Melis yüzünü buruşturarak Lale'nin dizlerine bakarken "Ay ne bileyim." dedi. "İki dizin de çok kötü olmuş." Sonra başını kaldırıp Lale'nin yüzüne baktı. "İyi olduğundan emin misin sen?" derken şüphe içindeki bakışları Lale'nin bembeyaz yüzünde dolaşıyordu. Elini uzatıp Lale'nin alnına koyarken "Ateşin falan mı var?" diyordu ki eli Lale'nin alnına dokunduğu anda yüzündeki panik dolu ifade iyice derinleşti. "İnanmıyorum, gerçekten ateşin var senin!" dediği gibi ayağa fırladı. "Kalk çabuk kalk! Bi de hala böyle sırılsıklam oturuyorsun burada!" Lale'nin hareketsiz öylece durduğunu fark edince gözlerini devirerek kolundan tutup çekiştirdi. "Ya hadi Lale kalksana, iyice üşüteceksin burada!" dedi azarlar bir tonla. "Ben gelmesem burada böyle daha ne kadar oturacaktın acaba?! Kalk hadi!"

Melis Lale'yi zorla kaldırıp içeriye, sözüm ona kaldığı ama kaç gecedir uğramadığı odasına götürüp dizlerindeki yaraları temizlemesine yardım ettikten sonra zorla duşa girmesini sağlamıştı. Ancak içi hiç rahat değildi. Lale'nin duşa girmesinden sonraki ilk birkaç dakika yatağa oturup kara kara ateşini düşürmek için ne yapabileceğini düşündü. Lale'yi o halde bulunca çok korkmuştu. O telaşla sormaya fırsat bulamamıştı ama dışarıda süt dökmüş kedi gibi bekleyen ve gelip Lale'ye bakmasını rica etmek için kendisiyle bunca ay sonra ilk defa konuşmaya tenezzül eden Batu'nun Lale'nin bu perişan haliyle mutlaka bir ilgisi olduğundan da emindi.

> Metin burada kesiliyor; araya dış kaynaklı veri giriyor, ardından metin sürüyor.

-- pv_equiv track=rewrite | github.com/spbui00/influence-rlvr | influence_rlvr/trajectory.py | _thin_checkpoint_schedule_piecewise
-- ===== SOURCE A (Python) =====
-- def _thin_checkpoint_schedule_piecewise(
--     schedule,
--     early_last_index,
--     mid_last_index,
--     mid_stride,
--     late_stride,
-- ):
--     thinned = []
--     for i, cp in enumerate(schedule):
--         if i <= early_last_index:
--             thinned.append(cp)
--         elif i <= mid_last_index:
--             if mid_stride <= 0 or i % mid_stride == 0:
--                 thinned.append(cp)
--         else:
--             if late_stride <= 0 or i % late_stride == 0:
--                 thinned.append(cp)
--     return thinned
-- ===== SOURCE B (Python) =====
-- def _thin_checkpoint_schedule_piecewise(
--     schedule,
--     early_last_index,
--     mid_last_index,
--     mid_stride,
--     late_stride,
-- ):
--     n = len(schedule)
--     early_end = max(0, min(early_last_index + 1, n))
--     mid_end = max(early_end, min(mid_last_index + 1, n))
--     head = schedule[:early_end]
--     mid_part = [
--         cp
--         for i, cp in enumerate(schedule[early_end:mid_end], early_end)
--         if mid_stride <= 0 or i % mid_stride == 0
--     ]
--     late_part = [
--         cp
--         for i, cp in enumerate(schedule[mid_end:], mid_end)
--         if late_stride <= 0 or i % late_stride == 0
--     ]
--     return head + mid_part + late_part
-- ===== Notes on version B (the rewrite author's own statement) =====
-- stated objective: alternative
-- what changed: Replaces the single per-element three-way branch loop by computing the two clamped segment boundaries up front and concatenating three independently built parts (a plain slice plus two enumerate-comprehensions).
import Mathlib
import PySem

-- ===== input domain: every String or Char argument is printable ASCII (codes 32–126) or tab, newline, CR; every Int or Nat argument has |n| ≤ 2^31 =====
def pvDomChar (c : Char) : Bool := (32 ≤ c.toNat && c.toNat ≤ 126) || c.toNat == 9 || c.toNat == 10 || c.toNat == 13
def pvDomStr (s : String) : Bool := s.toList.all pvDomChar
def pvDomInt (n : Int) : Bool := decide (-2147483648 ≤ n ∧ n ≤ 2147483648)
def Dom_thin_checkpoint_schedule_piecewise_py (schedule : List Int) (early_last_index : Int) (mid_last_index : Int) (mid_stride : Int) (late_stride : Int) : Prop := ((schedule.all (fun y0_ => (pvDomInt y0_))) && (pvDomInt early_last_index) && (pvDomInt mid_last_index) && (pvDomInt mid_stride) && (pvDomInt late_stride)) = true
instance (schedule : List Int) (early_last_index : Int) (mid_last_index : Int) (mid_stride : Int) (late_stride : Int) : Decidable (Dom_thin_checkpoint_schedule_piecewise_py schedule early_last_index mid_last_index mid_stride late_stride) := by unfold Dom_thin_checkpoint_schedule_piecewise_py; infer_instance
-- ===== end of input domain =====

-- B partitions the schedule into three segments up front (clamped boundaries) instead of
-- A's per-element three-way branch in one loop; objective: alternative decomposition, same cost.

-- ===== PORT A =====
-- literal port of A: one fold over enumerate(schedule), appending per the branch chain
def thin_checkpoint_schedule_piecewise_py (schedule : List Int) (early_last_index : Int) (mid_last_index : Int) (mid_stride : Int) (late_stride : Int) : List Int :=
  (PySem.List.enumerate schedule 0).foldl
    (fun thinned p =>
      if p.1 ≤ early_last_index then thinned ++ [p.2]
      else if p.1 ≤ mid_last_index then
        if mid_stride ≤ 0 ∨ PySem.Int.mod p.1 mid_stride = 0 then thinned ++ [p.2] else thinned
      else
        if late_stride ≤ 0 ∨ PySem.Int.mod p.1 late_stride = 0 then thinned ++ [p.2] else thinned)
    []

-- ===== PORT B =====
-- literal port of Source B: clamp the two boundaries, then head slice ++ two filtered enumerations
def thin_checkpoint_schedule_piecewise_py_alt (schedule : List Int) (early_last_index : Int) (mid_last_index : Int) (mid_stride : Int) (late_stride : Int) : List Int :=
  let n : Int := schedule.length
  let early_end := max 0 (min (early_last_index + 1) n)
  let mid_end := max early_end (min (mid_last_index + 1) n)
  let head := PySem.List.slice schedule none (some early_end)
  let mid_part := (PySem.List.enumerate (PySem.List.slice schedule (some early_end) (some mid_end)) early_end).filterMap
      (fun q => if mid_stride ≤ 0 ∨ PySem.Int.mod q.1 mid_stride = 0 then some q.2 else none)
  let late_part := (PySem.List.enumerate (PySem.List.slice schedule (some mid_end) none) mid_end).filterMap
      (fun q => if late_stride ≤ 0 ∨ PySem.Int.mod q.1 late_stride = 0 then some q.2 else none)
  head ++ mid_part ++ late_part

-- ===== PRECONDITION & SPEC =====
def Spec_thin_checkpoint_schedule_piecewise_py (schedule : List Int) (early_last_index : Int) (mid_last_index : Int) (mid_stride : Int) (late_stride : Int) (out : List Int) : Prop := out = thin_checkpoint_schedule_piecewise_py_alt schedule early_last_index mid_last_index mid_stride late_stride
instance (schedule : List Int) (early_last_index : Int) (mid_last_index : Int) (mid_stride : Int) (late_stride : Int) (out : List Int) : Decidable (Spec_thin_checkpoint_schedule_piecewise_py schedule early_last_index mid_last_index mid_stride late_stride out) := by unfold Spec_thin_checkpoint_schedule_piecewise_py; infer_instance

-- ===== CLAIM (what is proved, stated in full; the proofs are below) =====
def Claim_equal_thin_checkpoint_schedule_piecewise_py : Prop := ∀ (schedule : List Int) (early_last_index : Int) (mid_last_index : Int) (mid_stride : Int) (late_stride : Int), Dom_thin_checkpoint_schedule_piecewise_py schedule early_last_index mid_last_index mid_stride late_stride → Spec_thin_checkpoint_schedule_piecewise_py schedule early_last_index mid_last_index mid_stride late_stride (thin_checkpoint_schedule_piecewise_py schedule early_last_index mid_last_index mid_stride late_stride)

-- ===== LEMMAS AND PROOFS =====

-- index-filtered selection: keep element at global index i iff p i
def pvFsel (p : Int → Bool) : Int → List Int → List Int
  | _, [] => []
  | i, c :: cs => if p i then c :: pvFsel p (i + 1) cs else pvFsel p (i + 1) cs

-- A's per-element decision as a predicate on the global index
def pvKeep (e_ m_ ms ls : Int) (i : Int) : Bool :=
  if i ≤ e_ then true
  else if i ≤ m_ then decide (ms ≤ 0 ∨ PySem.Int.mod i ms = 0)
  else decide (ls ≤ 0 ∨ PySem.Int.mod i ls = 0)

lemma pvFoldlA (e_ m_ ms ls : Int) (xs : List Int) : ∀ (i : Int) (acc : List Int),
    (PySem.List.enumerate xs i).foldl
      (fun thinned p =>
        if p.1 ≤ e_ then thinned ++ [p.2]
        else if p.1 ≤ m_ then
          if ms ≤ 0 ∨ PySem.Int.mod p.1 ms = 0 then thinned ++ [p.2] else thinned
        else
          if ls ≤ 0 ∨ PySem.Int.mod p.1 ls = 0 then thinned ++ [p.2] else thinned)
      acc = acc ++ pvFsel (pvKeep e_ m_ ms ls) i xs := by
  induction xs with
  | nil => intro i acc; simp [PySem.List.enumerate_nil, pvFsel]
  | cons c cs ih =>
    intro i acc
    rw [PySem.List.enumerate_cons, List.foldl_cons]
    by_cases h1 : i ≤ e_
    · simp [pvFsel, pvKeep, ih, h1]
    · by_cases h2 : i ≤ m_
      · by_cases h3 : ms ≤ 0 ∨ PySem.Int.mod i ms = 0
        · simp [pvFsel, pvKeep, ih, h1, h2, h3]
        · simp [pvFsel, pvKeep, ih, h1, h2, h3]
      · by_cases h3 : ls ≤ 0 ∨ PySem.Int.mod i ls = 0
        · simp [pvFsel, pvKeep, ih, h1, h2, h3]
        · simp [pvFsel, pvKeep, ih, h1, h2, h3]

lemma pvFsel_filterMap (P : Int → Prop) [DecidablePred P] (xs : List Int) : ∀ i : Int,
    (PySem.List.enumerate xs i).filterMap (fun q => if P q.1 then some q.2 else none)
      = pvFsel (fun j => decide (P j)) i xs := by
  induction xs with
  | nil => intro i; simp [PySem.List.enumerate_nil, pvFsel]
  | cons c cs ih =>
    intro i
    simp only [PySem.List.enumerate_cons, List.filterMap_cons, pvFsel]
    split_ifs <;> simp_all

lemma pvFsel_congr (p q : Int → Bool) (xs : List Int) : ∀ i : Int,
    (∀ j, i ≤ j → j < i + xs.length → p j = q j) → pvFsel p i xs = pvFsel q i xs := by
  induction xs with
  | nil => intro i _; rfl
  | cons c cs ih =>
    intro i h
    have hi : p i = q i := h i le_rfl (by simp only [List.length_cons]; push_cast; omega)
    simp only [pvFsel, hi]
    have := ih (i + 1) (fun j h1 h2 => h j (by omega)
      (by simp only [List.length_cons]; push_cast at h2 ⊢; omega))
    rw [this]

lemma pvFsel_all_true (p : Int → Bool) (xs : List Int) : ∀ i : Int,
    (∀ j, i ≤ j → j < i + xs.length → p j = true) → pvFsel p i xs = xs := by
  induction xs with
  | nil => intro i _; rfl
  | cons c cs ih =>
    intro i h
    have hi : p i = true := h i le_rfl (by simp only [List.length_cons]; push_cast; omega)
    simp only [pvFsel, hi, if_true]
    rw [ih (i + 1) (fun j h1 h2 => h j (by omega)
      (by simp only [List.length_cons]; push_cast at h2 ⊢; omega))]

lemma pvFsel_append (p : Int → Bool) (xs ys : List Int) : ∀ i : Int,
    pvFsel p i (xs ++ ys) = pvFsel p i xs ++ pvFsel p (i + xs.length) ys := by
  induction xs with
  | nil => intro i; simp [pvFsel]
  | cons c cs ih =>
    intro i
    simp only [List.cons_append, pvFsel, ih (i + 1)]
    split_ifs <;> simp <;> ring_nf

-- ===== VERDICT (by name: the statement is the Claim_ definition above) =====
theorem thin_checkpoint_schedule_piecewise_py_spec : Claim_equal_thin_checkpoint_schedule_piecewise_py := by
  intro schedule e_ m_ ms ls _dom
  unfold Spec_thin_checkpoint_schedule_piecewise_py
  unfold thin_checkpoint_schedule_piecewise_py thin_checkpoint_schedule_piecewise_py_alt
  simp only []
  set n : Int := (schedule.length : Int) with hn
  have hn0 : 0 ≤ n := by positivity
  set e : Int := max 0 (min (e_ + 1) n) with he
  set m : Int := max e (min (m_ + 1) n) with hm
  have he0 : 0 ≤ e := by omega
  have hen : e ≤ n := by omega
  have hem : e ≤ m := by omega
  have hmn : m ≤ n := by omega
  -- rewrite B's slices
  rw [PySem.List.slice_to _ he0, PySem.List.slice_toNat _ he0 (by omega),
      PySem.List.slice_from _ (by omega)]
  -- rewrite A's fold
  rw [pvFoldlA, List.nil_append]
  -- split the schedule into the three segments
  have hsplit : schedule
      = schedule.take e.toNat
        ++ ((schedule.drop e.toNat).take (m.toNat - e.toNat) ++ schedule.drop m.toNat) := by
    have h1 : (schedule.drop e.toNat).drop (m.toNat - e.toNat) = schedule.drop m.toNat := by
      rw [List.drop_drop]; congr 1; omega
    rw [← h1, List.take_append_drop, List.take_append_drop]
  have hlen1 : ((schedule.take e.toNat).length : Int) = e := by
    simp [List.length_take]; omega
  have hlen2 : (((schedule.drop e.toNat).take (m.toNat - e.toNat)).length : Int) = m - e := by
    simp [List.length_take, List.length_drop]; omega
  conv_lhs => rw [hsplit]
  rw [pvFsel_append, pvFsel_append, hlen1, hlen2]
  have hme : (0 : Int) + e + (m - e) = m := by ring
  have h0e : (0 : Int) + e = e := by ring
  rw [hme, h0e, List.append_assoc]
  congr 1
  · -- head: every index in [0, e) satisfies i ≤ e_
    rw [pvFsel_all_true]
    intro j hj1 hj2
    rw [hlen1] at hj2
    have hje : j ≤ e_ := by omega
    simp [pvKeep, hje]
  congr 1
  · -- middle segment
    rw [pvFsel_filterMap (fun j => ms ≤ 0 ∨ PySem.Int.mod j ms = 0)]
    apply pvFsel_congr
    intro j hj1 hj2
    rw [hlen2] at hj2
    have h1 : ¬ j ≤ e_ := by omega
    have h2 : j ≤ m_ := by omega
    simp [pvKeep, h1, h2]
  · -- late segment
    rw [pvFsel_filterMap (fun j => ls ≤ 0 ∨ PySem.Int.mod j ls = 0)]
    apply pvFsel_congr
    intro j hj1 hj2
    simp only [List.length_drop] at hj2
    have h1 : ¬ j ≤ e_ := by omega
    have h2 : ¬ j ≤ m_ := by omega
    simp [pvKeep, h1, h2]
-- ===== PRECONDITION & SPEC =====
-- Pre_ excludes only A = [], where both Pythons raise IndexError (A reads past its six-sentinel
-- padding, B indexes an empty list).
def Pre_solution (A : List Int) : Prop := A ≠ []
instance (A : List Int) : Decidable (Pre_solution A) := by unfold Pre_solution; infer_instance
def pvWitness_solution : List Int := [1, -2, 3]
def Spec_solution (A : List Int) (out : Int) : Prop := out = solution_alt A
instance (A : List Int) (out : Int) : Decidable (Spec_solution A out) := by unfold Spec_solution; infer_instance

-- ===== CLAIM (what is proved, stated in full; the proofs are below) =====
def Claim_equal_solution : Prop := ∀ (A : List Int), Dom_solution A → Pre_solution A → Spec_solution A (solution A)

-- ===== LEMMAS AND PROOFS =====

def best (A : List Int) : Nat → Int
  | 0 => A.getD 0 0
  | x + 1 =>
    let b0 := best A x
    let b1 := if 1 ≤ x then max b0 (best A (x - 1)) else b0
    let b2 := if 2 ≤ x then max b1 (best A (x - 2)) else b1
    let b3 := if 3 ≤ x then max b2 (best A (x - 3)) else b2
    let b4 := if 4 ≤ x then max b3 (best A (x - 4)) else b3
    let b5 := if 5 ≤ x then max b4 (best A (x - 5)) else b4
    A.getD (x + 1) 0 + b5

def winMax (f : Nat → Int) (x : Nat) : Int :=
  let b0 := f x
  let b1 := if 1 ≤ x then max b0 (f (x - 1)) else b0
  let b2 := if 2 ≤ x then max b1 (f (x - 2)) else b1
  let b3 := if 3 ≤ x then max b2 (f (x - 3)) else b2
  let b4 := if 4 ≤ x then max b3 (f (x - 4)) else b3
  let b5 := if 5 ≤ x then max b4 (f (x - 5)) else b4
  b5


theorem best_succ (A : List Int) (x : Nat) :
    best A (x + 1) = A.getD (x + 1) 0 + winMax (best A) x := by
  simp only [best, winMax]

theorem exists_of_max (a b : Int) (P : Int → Prop) (ha : P a) (hb : P b) : P (max a b) := by
  rcases max_choice a b with h | h <;> rw [h] <;> assumption

theorem winMax_ge (f : Nat → Int) (x j : Nat) (h1 : j ≤ x) (h2 : x ≤ j + 5) :
    f j ≤ winMax f x := by
  have hd : j = x - 0 ∨ j = x - 1 ∧ 1 ≤ x ∨ j = x - 2 ∧ 2 ≤ x ∨ j = x - 3 ∧ 3 ≤ x
      ∨ j = x - 4 ∧ 4 ≤ x ∨ j = x - 5 ∧ 5 ≤ x := by omega
  simp only [winMax]
  split_ifs with c1 c2 c3 c4 c5 <;>
    rcases hd with rfl | ⟨rfl, hc⟩ | ⟨rfl, hc⟩ | ⟨rfl, hc⟩ | ⟨rfl, hc⟩ | ⟨rfl, hc⟩ <;>
    (try simp only [le_max_iff, le_refl, or_true, true_or]) <;> omega

theorem winMax_mem (f : Nat → Int) (x : Nat) :
    ∃ j, j ≤ x ∧ x ≤ j + 5 ∧ winMax f x = f j := by
  simp only [winMax]
  split_ifs with c1 c2 c3 c4 c5 <;>
    (repeat' apply exists_of_max (P := fun v => ∃ j, j ≤ x ∧ x ≤ j + 5 ∧ v = f j)) <;>
    first
      | exact ⟨x, by omega, by omega, rfl⟩
      | exact ⟨x - 1, by omega, by omega, rfl⟩
      | exact ⟨x - 2, by omega, by omega, rfl⟩
      | exact ⟨x - 3, by omega, by omega, rfl⟩
      | exact ⟨x - 4, by omega, by omega, rfl⟩
      | exact ⟨x - 5, by omega, by omega, rfl⟩

theorem foldl_max_ge_init (h : Int) (t : List Int) : h ≤ t.foldl max h := by
  induction t generalizing h with
  | nil => exact le_refl _
  | cons a t ih => exact le_trans (le_max_left h a) (ih _)

theorem foldl_max_ge_mem (h y : Int) (t : List Int) (hy : y ∈ t) : y ≤ t.foldl max h := by
  induction t generalizing h with
  | nil => cases hy
  | cons a t ih =>
    rcases List.mem_cons.mp hy with rfl | hy'
    · exact le_trans (le_max_right h y) (foldl_max_ge_init _ _)
    · exact ih _ hy'

theorem foldl_max_mem (h : Int) (t : List Int) : t.foldl max h = h ∨ t.foldl max h ∈ t := by
  induction t generalizing h with
  | nil => exact Or.inl rfl
  | cons a t ih =>
    rcases ih (max h a) with heq | hm
    · rw [List.foldl_cons, heq]
      rcases max_choice h a with h1 | h1 <;> rw [h1]
      · exact Or.inl rfl
      · exact Or.inr (List.mem_cons_self)
    · exact Or.inr (List.mem_cons_of_mem _ hm)

theorem pyMaxD_ge (l : List Int) (y : Int) (hy : y ∈ l) : y ≤ pyMaxD l := by
  cases l with
  | nil => cases hy
  | cons h t =>
    rcases List.mem_cons.mp hy with rfl | hy'
    · exact foldl_max_ge_init _ _
    · exact foldl_max_ge_mem _ _ _ hy'

theorem pyMaxD_mem (l : List Int) (hl : l ≠ []) : pyMaxD l ∈ l := by
  cases l with
  | nil => exact absurd rfl hl
  | cons h t =>
    rcases foldl_max_mem h t with heq | hm
    · rw [pyMaxD, heq]; exact List.mem_cons_self
    · exact List.mem_cons_of_mem _ hm

theorem slice_mem_iff (f : Nat → Int) (m : Nat) (y : Int) :
    y ∈ ((List.range m).map f).drop (m - 6) ↔ ∃ j, m - 6 ≤ j ∧ j < m ∧ y = f j := by
  rw [List.mem_iff_getElem?]
  constructor
  · rintro ⟨i, hi⟩
    rw [List.getElem?_drop, List.getElem?_map] at hi
    by_cases hlt : m - 6 + i < m
    · rw [List.getElem?_range hlt] at hi
      simp only [Option.map_some] at hi
      exact ⟨m - 6 + i, by omega, hlt, (Option.some_inj.mp hi).symm⟩
    · rw [List.getElem?_eq_none (by simp; omega)] at hi
      simp at hi
  · rintro ⟨j, h1, h2, rfl⟩
    refine ⟨j - (m - 6), ?_⟩
    rw [List.getElem?_drop, List.getElem?_map]
    have : m - 6 + (j - (m - 6)) = j := by omega
    rw [this, List.getElem?_range h2]
    rfl

theorem slice_max_eq (f : Nat → Int) (m : Nat) (hm : 1 ≤ m) :
    pyMaxD (((List.range m).map f).drop (m - 6)) = winMax f (m - 1) := by
  apply le_antisymm
  · have hne : ((List.range m).map f).drop (m - 6) ≠ [] := by
      apply List.ne_nil_of_length_pos
      simp only [List.length_drop, List.length_map, List.length_range]
      omega
    rcases (slice_mem_iff f m _).mp (pyMaxD_mem _ hne) with ⟨j, h1, h2, hy⟩
    rw [hy]
    exact winMax_ge f (m - 1) j (by omega) (by omega)
  · rcases winMax_mem f (m - 1) with ⟨j, hj1, hj2, heq⟩
    rw [heq]
    exact pyMaxD_ge _ _ ((slice_mem_iff f m _).mpr ⟨j, by omega, by omega, rfl⟩)

theorem alt_loop (A : List Int) (suf : List Int) : ∀ (m : Nat), 1 ≤ m → suf = A.drop m →
    List.foldl altStep ((List.range m).map (best A)) suf
      = (List.range (m + suf.length)).map (best A) := by
  induction suf with
  | nil => intro m _ _; simp
  | cons a rest ih =>
    intro m hm hdrop
    have ha : A.getD m 0 = a := by
      have h0 : (A.drop m)[0]? = some a := by rw [← hdrop]; rfl
      rw [List.getElem?_drop, Nat.add_zero] at h0
      simp [List.getD, h0]
    have hrest : rest = A.drop (m + 1) := by
      have := congrArg List.tail hdrop.symm
      simpa [List.tail_drop] using this.symm
    have hne : ¬ ((List.range m).map (best A)).isEmpty := by
      simp [List.isEmpty_iff, List.range_eq_nil]; omega
    rw [List.foldl_cons]
    have hstep : altStep ((List.range m).map (best A)) a = (List.range (m + 1)).map (best A) := by
      rw [altStep, if_neg hne]
      have hlen : ((List.range m).map (best A)).length = m := by simp
      rw [hlen, slice_max_eq (best A) m hm]
      have : a + winMax (best A) (m - 1) = best A m := by
        have hm1 : m = (m - 1) + 1 := by omega
        rw [hm1, best_succ, ← hm1, ha]
      rw [this, List.range_succ, List.map_append, List.map_singleton]
    rw [hstep, ih (m + 1) (by omega) hrest]
    congr 2
    simp
    omega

Ama Lale öyle sakindi ki. Çok uzun zamandır hiç olmadığı kadar sakindi hem de. Batu'nun söz konusu olduğu herhangi bir durumda onun bu kadar tepkisiz olduğunu daha önce hiç görmemişti. Hal böyle olunca Lale'deki bu sıradışı sakinliği ateşinin yükselmesine bağlıyor ve bu daha da paniklemesine yol açıyordu. Ateşi daha çok yükselirse ne yapacaktı? Sonunda kararını verdi. ve Lale'nin bundan hiç hoşlanmayacağını bilse de telefonunu eline alıp onu son günlerde her zamankinden çok arayan o ismin numarasını tuşladı.

Lale duştan çıkar çıkmaz Melis'in direktifleriyle hızlıca pijamalarını giyip yatağa girmek zorunda kaldı. Dediklerini yaparak Melis'i başından savmayı başarabilirse bir-iki saat sonra hazırlanıp otele gitmek üzere evden çıkabileceğini düşünüyordu. Gerçi Batu'dan hala ses çıkmamıştı ama bu muhtemelen iğneleyici bir cevap yazmak için hala kafa patlatıyor olmasından kaynaklanıyor olmalıydı. Ne yazarsa yazsın özünde cevabının "evet" olacağından adı kadar emindi.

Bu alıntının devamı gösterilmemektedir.